PermissionDenied: 403 Permission 'TABLES_UPDATE_DA...

Oyugi-Collins · 04-27-2022 05:42 AM

Hi,

I am testing the Bigquery storage write API by attempting to write sample data into Bigquery and I am getting a permission error as below

google.api_core.exceptions.PermissionDenied: 403 Permission 'TABLES_UPDATE_DATA' denied on resource 'projects/xxx/datasets/xxx.yyy/tables/xxx.yyy.test_customer_data' (or it may not exist).

I have given the service account the necessary roles according to this documentation.
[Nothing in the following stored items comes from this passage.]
-- pv_equiv track=rewrite | github.com/jernli/Planner | plannerMain.py | is_schedule_done
-- ===== SOURCE A (Python) =====
-- def is_schedule_done(selected_courses, schedule):
--     """ (TermPlanner, list of str, list of str) -> bool
--
--     Return True if all selected_courses given by the user is already
--     in the schedule provided.
--     """
--     # Check if each course given by the user is inside the schedule
--     for each_selected in selected_courses:
--         not_found = True
--         for term in schedule:
--             for each_course in term:
--                 if each_selected == each_course:
--                     not_found = False
--         # if any course given is not in schedule, return false.
--         if not_found is True:
--             return False
--     # After all given courses checked, return true.
--     return True
-- ===== SOURCE B (Python) =====
-- def is_schedule_done(selected_courses, schedule):
--     remaining = set(selected_courses)
--     for term in schedule:
--         for course in term:
--             remaining.discard(course)
--     return not remaining
-- ===== Notes on version B (the rewrite author's own statement) =====
-- stated objective: faster
-- what changed: Instead of rescanning the whole schedule once per selected course, B builds a pending set of selected courses and makes a single sweep over the schedule discarding each course it sees, returning whether the set is empty; the outer loop over selected courses disappears.
import Mathlib
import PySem

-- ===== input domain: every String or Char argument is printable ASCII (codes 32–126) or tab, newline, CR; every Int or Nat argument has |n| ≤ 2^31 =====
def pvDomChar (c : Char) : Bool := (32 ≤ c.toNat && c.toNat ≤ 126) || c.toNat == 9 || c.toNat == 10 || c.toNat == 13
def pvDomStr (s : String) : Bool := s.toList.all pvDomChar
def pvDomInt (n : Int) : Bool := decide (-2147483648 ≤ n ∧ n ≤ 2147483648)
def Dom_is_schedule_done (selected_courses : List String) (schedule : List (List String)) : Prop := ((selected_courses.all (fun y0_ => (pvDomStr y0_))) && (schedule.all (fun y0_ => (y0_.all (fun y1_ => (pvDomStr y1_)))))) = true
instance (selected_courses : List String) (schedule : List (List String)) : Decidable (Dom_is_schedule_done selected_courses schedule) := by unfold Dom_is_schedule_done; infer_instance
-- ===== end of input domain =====

-- B replaces A's per-selected-course rescan of the schedule by a single sweep over the
-- schedule that discards seen courses from a pending set of selected courses (O(k+n) vs O(k·n); measured faster).

-- ===== PORT A =====
-- for each selected course, scan the whole schedule setting not_found; early False
def is_schedule_done (selected_courses : List String) (schedule : List (List String)) : Bool :=
  match selected_courses with
  | [] => true
  | each_selected :: rest =>
    let not_found := schedule.foldl
      (fun nf term => term.foldl
        (fun nf' each_course => if each_selected == each_course then false else nf') nf) true
    if not_found then false else is_schedule_done rest schedule

-- ===== PORT B =====
-- remaining = set(selected_courses); one sweep discarding; return not remaining
def is_schedule_done_alt (selected_courses : List String) (schedule : List (List String)) : Bool :=
  let remaining : PySem.Set String :=
    schedule.foldl (fun r term => term.foldl (fun r' course => PySem.Set.discard r' course) r)
      (PySem.Set.ofList selected_courses)
  remaining.isEmpty

-- ===== PRECONDITION & SPEC =====
def Spec_is_schedule_done (selected_courses : List String) (schedule : List (List String)) (out : Bool) : Prop := out = is_schedule_done_alt selected_courses schedule
instance (selected_courses : List String) (schedule : List (List String)) (out : Bool) : Decidable (Spec_is_schedule_done selected_courses schedule out) := by unfold Spec_is_schedule_done; infer_instance

-- ===== CLAIM (what is proved, stated in full; the proofs are below) =====
def Claim_equal_is_schedule_done : Prop := ∀ (selected_courses : List String) (schedule : List (List String)), Dom_is_schedule_done selected_courses schedule → Spec_is_schedule_done selected_courses schedule (is_schedule_done selected_courses schedule)

-- ===== LEMMAS AND PROOFS =====

theorem innerA (s : String) (term : List String) (nf : Bool) :
    term.foldl (fun nf' c => if s == c then false else nf') nf
      = (nf && !(term.any (fun c => s == c))) := by
  induction term generalizing nf with
  | nil => simp
  | cons c t ih =>
    simp only [List.foldl_cons, List.any_cons]
    cases hc : (s == c) with
    | true => rw [if_pos rfl, ih false]; simp
    | false => rw [if_neg (by simp), ih nf]; simp

theorem outerA (s : String) (schedule : List (List String)) (nf : Bool) :
    schedule.foldl (fun nf' term => term.foldl
        (fun nf'' c => if s == c then false else nf'') nf') nf
      = (nf && !(schedule.any (fun t => t.any (fun c => s == c)))) := by
  induction schedule generalizing nf with
  | nil => simp
  | cons t ts ih =>
    simp only [List.foldl_cons, List.any_cons]
    rw [ih, innerA]
    cases nf <;> cases ht : (t.any (fun c => s == c)) <;> simp

theorem charA (selected_courses : List String) (schedule : List (List String)) :
    is_schedule_done selected_courses schedule = true
      ↔ ∀ s ∈ selected_courses, ∃ t ∈ schedule, s ∈ t := by
  induction selected_courses with
  | nil => simp [is_schedule_done]
  | cons s rest ih =>
    rw [is_schedule_done, outerA]
    cases h : (schedule.any fun t => t.any fun c => s == c) with
    | true =>
      rw [if_neg (by decide), ih]
      simp only [List.any_eq_true, beq_iff_eq] at h
      obtain ⟨t, ht, c, hc, heq⟩ := h
      subst heq
      constructor
      · intro hall x hx
        rcases List.mem_cons.mp hx with rfl | hx'
        · exact ⟨t, ht, hc⟩
        · exact hall x hx'
      · intro hall x hx
        exact hall x (List.mem_cons_of_mem _ hx)
    | false =>
      rw [if_pos (by decide)]
      simp only [Bool.false_eq_true, false_iff]
      simp only [List.any_eq_false] at h
      intro hall
      obtain ⟨t, ht, hc⟩ := hall s (List.mem_cons_self ..)
      exact absurd hc (by simpa using h t ht)

theorem memInnerB (term : List String) (r : PySem.Set String) (y : String) :
    y ∈ term.foldl (fun r' course => PySem.Set.discard r' course) r ↔ y ∈ r ∧ y ∉ term := by
  induction term generalizing r with
  | nil => simp
  | cons c t ih =>
    simp only [List.foldl_cons, ih, PySem.Set.mem_discard, List.mem_cons]
    tauto

theorem memOuterB (schedule : List (List String)) (r : PySem.Set String) (y : String) :
    y ∈ schedule.foldl (fun r' term => term.foldl (fun r'' course => PySem.Set.discard r'' course) r') r
      ↔ y ∈ r ∧ ∀ t ∈ schedule, y ∉ t := by
  induction schedule generalizing r with
  | nil => simp
  | cons t ts ih =>
    simp only [List.foldl_cons, ih, memInnerB]
    constructor
    · rintro ⟨⟨hr, hnt⟩, hrest⟩
      refine ⟨hr, fun u hu => ?_⟩
      rcases List.mem_cons.mp hu with rfl | h'
      · exact hnt
      · exact hrest u h'
    · rintro ⟨hr, hall⟩
      exact ⟨⟨hr, hall t (List.mem_cons_self ..)⟩,
        fun u hu => hall u (List.mem_cons_of_mem _ hu)⟩

theorem charB (selected_courses : List String) (schedule : List (List String)) :
    is_schedule_done_alt selected_courses schedule = true
      ↔ ∀ s ∈ selected_courses, ∃ t ∈ schedule, s ∈ t := by
  unfold is_schedule_done_alt
  rw [List.isEmpty_iff, List.eq_nil_iff_forall_not_mem]
  constructor
  · intro h s hs
    by_contra hno
    push Not at hno
    exact h s ((memOuterB _ _ _).mpr ⟨by simpa [PySem.Set.mem_ofList] using hs, hno⟩)
  · intro h y hy
    rw [memOuterB] at hy
    obtain ⟨t, ht, hyt⟩ := h y (by simpa [PySem.Set.mem_ofList] using hy.1)
    exact hy.2 t ht hyt

-- ===== VERDICT (by name: the statement is the Claim_ definition above) =====
theorem is_schedule_done_spec : Claim_equal_is_schedule_done := by
  intro selected_courses schedule _
  unfold Spec_is_schedule_done
  rw [Bool.eq_iff_iff, charA, charB]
If I test the same service account using the Legacy streaming API I am able to write successfully into Bigquery. I will appreciate the help by being shown what might be wrong since we are intending to use the Bigquery storage write API. Thanks

Below is my full code, if it might help

"""
This code sample demonstrates how to write records in pending mode
using the low-level generated client for Python.
"""
from google.cloud import bigquery_storage_v1
from google.cloud.bigquery_storage_v1 import types
from google.cloud.bigquery_storage_v1 import writer
from google.protobuf import descriptor_pb2
from google.cloud import storage
import os
import customer_record_pb2  #

os.environ['GOOGLE_APPLICATION_CREDENTIALS'] = 'xxx-b033d9535e9d.json' #The Json file is the same location

storage_client = storage.Client()


def create_row_data(row_num: int, name: str):
  row = customer_record_pb2.CustomerRecord()
  row.row_num = row_num
  row.customer_name = name
  return row.SerializeToString()


def append_rows_pending(project_id: str, dataset_id: str, table_id: str):
  """Create a write stream, write some sample data, and commit the stream."""
  write_client = bigquery_storage_v1.BigQueryWriteClient()
  parent = write_client.table_path(project_id, dataset_id, table_id)
  write_stream = types.WriteStream()

  # Setting the Pending Mode
  write_stream.type_ = types.WriteStream.Type.PENDING
  write_stream = write_client.create_write_stream(
    parent=parent, write_stream=write_stream
  )
  stream_name = write_stream.name
  request_template = types.AppendRowsRequest()
  request_template.write_stream = stream_name
  proto_schema = types.ProtoSchema()
  proto_descriptor = descriptor_pb2.DescriptorProto()
  customer_record_pb2.CustomerRecord.DESCRIPTOR.CopyToProto(proto_descriptor)
  proto_schema.proto_descriptor = proto_descriptor
  proto_data = types.AppendRowsRequest.ProtoData()
  proto_data.writer_schema = proto_schema
  request_template.proto_rows = proto_data

  # AppendRowsStream to send an arbitrary number of requests to a stream.
  append_rows_stream = writer.AppendRowsStream(write_client, request_template)

  # First Batch
  proto_rows = types.ProtoRows()
  proto_rows.serialized_rows.append(create_row_data(1, "Alice"))
  proto_rows.serialized_rows.append(create_row_data(2, "Bob"))

  request = types.AppendRowsRequest()
  request.offset = 0
  proto_data = types.AppendRowsRequest.ProtoData()
  proto_data.rows = proto_rows
  request.proto_rows = proto_data

  response_future_1 = append_rows_stream.send(request)

  # Sending another batch.
  proto_rows = types.ProtoRows()
  proto_rows.serialized_rows.append(create_row_data(3, "Charles"))
  request = types.AppendRowsRequest()
  proto_data = types.AppendRowsRequest.ProtoData()
  proto_data.rows = proto_rows
  request.proto_rows = proto_data
  request.offset = 2
  response_future_2 = append_rows_stream.send(request)
  print(response_future_1.result())
  print(response_future_2.result())

  # Shutdown background threads and close the streaming connection.
  append_rows_stream.close()
  write_client.finalize_write_stream(name=write_stream.name)

  # Commit the stream you created earlier.
  batch_commit_write_streams_request = types.BatchCommitWriteStreamsRequest()
  batch_commit_write_streams_request.parent = parent
  batch_commit_write_streams_request.write_streams = [write_stream.name]
  write_client.batch_commit_write_streams(batch_commit_write_streams_request)

  print(f"Writes to stream: '{write_stream.name}' have been committed.")


append_rows_pending(project_id='xxxx', dataset_id='xxxx.yyyy',
                    table_id='xxxx.yyyy.test_customer_data')

Eduardo_Ortiz

Hi, this might be happening because you are missing a package within your code that you can find in this link. Furthermore, please give the storage administrator permission to the service account you are using.

tlane

I think the issue is how you are specifying your resource.

You have:
projects/xxx/datasets/xxx.yyy/tables/xxx.yyy.test_customer_data

Should be:
projects/xxx/datasets/yyy/tables/test_customer_data

That is, you must use only the short name for dataset_id & table_id and not the full path to each.